WHAT YOU ARE ASKED TO DO:
From the data below, retype exactly the lines starting with the one that contains "x + dx, y + dy" and ending with the one that contains "def pvDomStr (s", both included.
Start of DATA FOR THIS EXERCISE
-- pv_equiv track=rewrite | github.com/Daeell/AlGORITM-STUDY | programmers/49994/yj.py | solution
-- ===== SOURCE A (Python) =====
-- def solution(dirs):
--     answer = 0
--     # 좌표는 가로 세로 -5 ~ 5, 출발은 (0,0)
--     #예외처리
--     #1. 좌표를 벗어나는 경우
--     #2. 방문한 길인 경우
--     directions = {"U": (0,1), "D": (0,-1), "L":(-1,0), "R":(1,0)}
--     visited= set()
--     robot = [0,0]
--     for i in dirs :
--         tmpX= robot[0]+ directions[i][0]
--         tmpY = robot[1]+ directions[i][1]
--
--         if tmpX< -5 or tmpX>5 or tmpY <-5 or tmpY>5 :
--             continue
--
--         # 이전 위치와 현재 위치를 string으로 road로 표시
--         road = str(robot) + str([tmpX, tmpY])
--
--         roadReverse= str([tmpX, tmpY]) + str(robot)
--
--         # 위치 갱신
--         robot[0]= tmpX
--         robot[1]= tmpY
--
--         if road not in visited :
--             visited.add(road)
--             visited.add(roadReverse)
--
--             answer +=1
--
--
--     return answer
-- ===== SOURCE B (Python) =====
-- def solution(dirs):
--     # Simulate the walk collecting each traversed segment as a single integer code
--     # (points are encoded into 0..120 since coordinates stay in -5..5; an undirected
--     # segment is the code smaller_point*121 + larger_point), then sort the codes and
--     # count the distinct ones with a linear scan over the sorted list.
--     move = {"U": (0, 1), "D": (0, -1), "L": (-1, 0), "R": (1, 0)}
--     codes = []
--     x = y = 0
--     for c in dirs:
--         dx, dy = move[c]
--         nx, ny = x + dx, y + dy
--         if -5 <= nx <= 5 and -5 <= ny <= 5:
--             a = (x + 5) * 11 + (y + 5)
--             b = (nx + 5) * 11 + (ny + 5)
--             codes.append(a * 121 + b if a <= b else b * 121 + a)
--             x, y = nx, ny
--     codes.sort()
--     total = 0
--     prev = None
--     for e in codes:
--         if e != prev:
--             total += 1
--         prev = e
--     return total
-- ===== Notes on version B (the rewrite author's own statement) =====
-- stated objective: alternative
-- what changed: B replaces A's fused loop over a hash set keyed by concatenated str() strings with an encode-sort-scan pipeline: each traversed segment is packed into one integer code (points encoded into 0..120, undirected by ordering the two point codes), the code list is sorted, and the answer is a linear scan counting positions where the sorted value changes.
import Mathlib
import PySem

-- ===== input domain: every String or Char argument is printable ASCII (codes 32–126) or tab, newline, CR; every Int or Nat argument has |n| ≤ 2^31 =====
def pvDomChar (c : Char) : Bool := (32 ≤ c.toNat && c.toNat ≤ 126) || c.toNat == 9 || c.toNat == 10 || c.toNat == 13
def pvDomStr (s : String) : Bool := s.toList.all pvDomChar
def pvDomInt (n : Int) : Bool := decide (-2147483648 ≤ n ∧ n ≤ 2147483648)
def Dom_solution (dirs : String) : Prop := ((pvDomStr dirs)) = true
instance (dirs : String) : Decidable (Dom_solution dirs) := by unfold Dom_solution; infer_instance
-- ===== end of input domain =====

-- B replaces A's fused loop over a set of concatenated str() keys with an encode-sort-scan
-- pipeline (segments packed into integer codes, sorted, distinct ones counted by a linear scan);
-- same answers, a different algorithm of similar cost.

-- ===== PORT A =====
-- str(robot) for robot = [x, y] is "[x, y]" (PySem.Int.toChars = str(n), exact):
def pyListChars (p : Int × Int) : List Char :=
  '[' :: (PySem.Int.toChars p.1 ++ ',' :: ' ' :: (PySem.Int.toChars p.2 ++ [']']))

def directionsA : PySem.Dict String (Int × Int) :=
  ⟨[("U", (0, 1)), ("D", (0, -1)), ("L", (-1, 0)), ("R", (1, 0))]⟩

def stepA (st : Int × PySem.Set (List Char) × (Int × Int)) (i : Char) :
    Int × PySem.Set (List Char) × (Int × Int) :=
  match st with
  | (answer, visited, robot) =>
    match PySem.Dict.get? directionsA (String.ofList [i]) with
    | none => (answer, visited, robot)  -- Python raises KeyError here; excluded by Pre_solution
    | some d =>
      let tmpX := robot.1 + d.1
      let tmpY := robot.2 + d.2
      if tmpX < -5 ∨ tmpX > 5 ∨ tmpY < -5 ∨ tmpY > 5 then (answer, visited, robot)
      else
        let road := pyListChars robot ++ pyListChars (tmpX, tmpY)
        let roadReverse := pyListChars (tmpX, tmpY) ++ pyListChars robot
        let robot' := (tmpX, tmpY)
        if PySem.Set.contains visited road = false then
          (answer + 1, PySem.Set.add (PySem.Set.add visited road) roadReverse, robot')
        else (answer, visited, robot')

def solution (dirs : String) : Int :=
  (dirs.toList.foldl stepA (0, PySem.Set.empty, (0, 0))).1

-- ===== PORT B =====
def moveB : PySem.Dict String (Int × Int) :=
  ⟨[("U", (0, 1)), ("D", (0, -1)), ("L", (-1, 0)), ("R", (1, 0))]⟩

-- pass 1: walk, appending the integer code of each traversed segment
def stepB (st : List Int × Int × Int) (c : Char) : List Int × Int × Int :=
  match PySem.Dict.get? moveB (String.ofList [c]) with
  | none => st  -- Python raises KeyError here; excluded by Pre_solution
  | some d =>
    let nx := st.2.1 + d.1
    let ny := st.2.2 + d.2
    if -5 ≤ nx ∧ nx ≤ 5 ∧ -5 ≤ ny ∧ ny ≤ 5 then
      let a := (st.2.1 + 5) * 11 + (st.2.2 + 5)
      let b := (nx + 5) * 11 + (ny + 5)
      (st.1 ++ [if a ≤ b then a * 121 + b else b * 121 + a], nx, ny)
    else st

-- pass 2 body: 'if e != prev: total += 1; prev = e'  (prev starts as None)
def scanStep (s : Int × Option Int) (e : Int) : Int × Option Int :=
  (if s.2 = some e then s.1 else s.1 + 1, some e)

def solution_alt (dirs : String) : Int :=
  let codes := (dirs.toList.foldl stepB ([], 0, 0)).1
  let sortedCodes := PySem.List.sorted codes (fun x => x) false  -- codes.sort()
  (sortedCodes.foldl scanStep (0, none)).1

-- ===== PRECONDITION & SPEC =====
-- Pre_ excludes exactly the strings with a character other than U/D/L/R, on which A (and B) raise KeyError.
def Pre_solution (dirs : String) : Prop :=
  (dirs.toList.all (fun c => c == 'U' || c == 'D' || c == 'L' || c == 'R')) = true
instance (dirs : String) : Decidable (Pre_solution dirs) := by unfold Pre_solution; infer_instance

def pvWitness_solution : String := "UDLR"

def Spec_solution (dirs : String) (out : Int) : Prop := out = solution_alt dirs
instance (dirs : String) (out : Int) : Decidable (Spec_solution dirs out) := by unfold Spec_solution; infer_instance

-- ===== CLAIM (what is proved, stated in full; the proofs are below) =====
def Claim_equal_solution : Prop := ∀ (dirs : String), Dom_solution dirs → Pre_solution dirs → Spec_solution dirs (solution dirs)

-- ===== LEMMAS AND PROOFS =====

def inB (p : Int × Int) : Prop := -5 ≤ p.1 ∧ p.1 ≤ 5 ∧ -5 ≤ p.2 ∧ p.2 ≤ 5

-- the integer code B appends for the segment p → q
def enc (p q : Int × Int) : Int :=
  let a := (p.1 + 5) * 11 + (p.2 + 5)
  let b := (q.1 + 5) * 11 + (q.2 + 5)
  if a ≤ b then a * 121 + b else b * 121 + a

def Lints : List Int := [-5, -4, -3, -2, -1, 0, 1, 2, 3, 4, 5]

lemma mem_Lints {x : Int} (h1 : -5 ≤ x) (h2 : x ≤ 5) : x ∈ Lints := by
  unfold Lints; interval_cases x <;> decide

lemma noSpecial : ∀ x ∈ Lints, ',' ∉ PySem.Int.toChars x ∧ ']' ∉ PySem.Int.toChars x := by decide

lemma toChars_injB : ∀ x ∈ Lints, ∀ y ∈ Lints,
    PySem.Int.toChars x = PySem.Int.toChars y → x = y := by decide

lemma splitFirst (m : Char) : ∀ (a a' b b' : List Char), m ∉ a → m ∉ a' →
    a ++ m :: b = a' ++ m :: b' → a = a' ∧ b = b' := by
  intro a
  induction a with
  | nil =>
    intro a' b b' _ ha' h
    cases a' with
    | nil => simpa using h
    | cons x t =>
      simp only [List.nil_append, List.cons_append, List.cons.injEq] at h
      exact absurd (h.1 ▸ List.mem_cons_self) ha'
  | cons x t ih =>
    intro a' b b' ha ha' h
    cases a' with
    | nil =>
      simp only [List.cons_append, List.nil_append, List.cons.injEq] at h
      exact absurd (h.1.symm ▸ List.mem_cons_self) ha
    | cons y t' =>
      simp only [List.cons_append, List.cons.injEq] at h
      obtain ⟨rfl, h2⟩ := h
      have := ih t' b b' (fun hm => ha (List.mem_cons_of_mem _ hm))
        (fun hm => ha' (List.mem_cons_of_mem _ hm)) h2
      exact ⟨by rw [this.1], this.2⟩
End of DATA FOR THIS EXERCISE
SOLUTION TO THIS TASK:
--         nx, ny = x + dx, y + dy
--         if -5 <= nx <= 5 and -5 <= ny <= 5:
--             a = (x + 5) * 11 + (y + 5)
--             b = (nx + 5) * 11 + (ny + 5)
--             codes.append(a * 121 + b if a <= b else b * 121 + a)
--             x, y = nx, ny
--     codes.sort()
--     total = 0
--     prev = None
--     for e in codes:
--         if e != prev:
--             total += 1
--         prev = e
--     return total
-- ===== Notes on version B (the rewrite author's own statement) =====
-- stated objective: alternative
-- what changed: B replaces A's fused loop over a hash set keyed by concatenated str() strings with an encode-sort-scan pipeline: each traversed segment is packed into one integer code (points encoded into 0..120, undirected by ordering the two point codes), the code list is sorted, and the answer is a linear scan counting positions where the sorted value changes.
import Mathlib
import PySem

-- ===== input domain: every String or Char argument is printable ASCII (codes 32–126) or tab, newline, CR; every Int or Nat argument has |n| ≤ 2^31 =====
def pvDomChar (c : Char) : Bool := (32 ≤ c.toNat && c.toNat ≤ 126) || c.toNat == 9 || c.toNat == 10 || c.toNat == 13
def pvDomStr (s : String) : Bool := s.toList.all pvDomChar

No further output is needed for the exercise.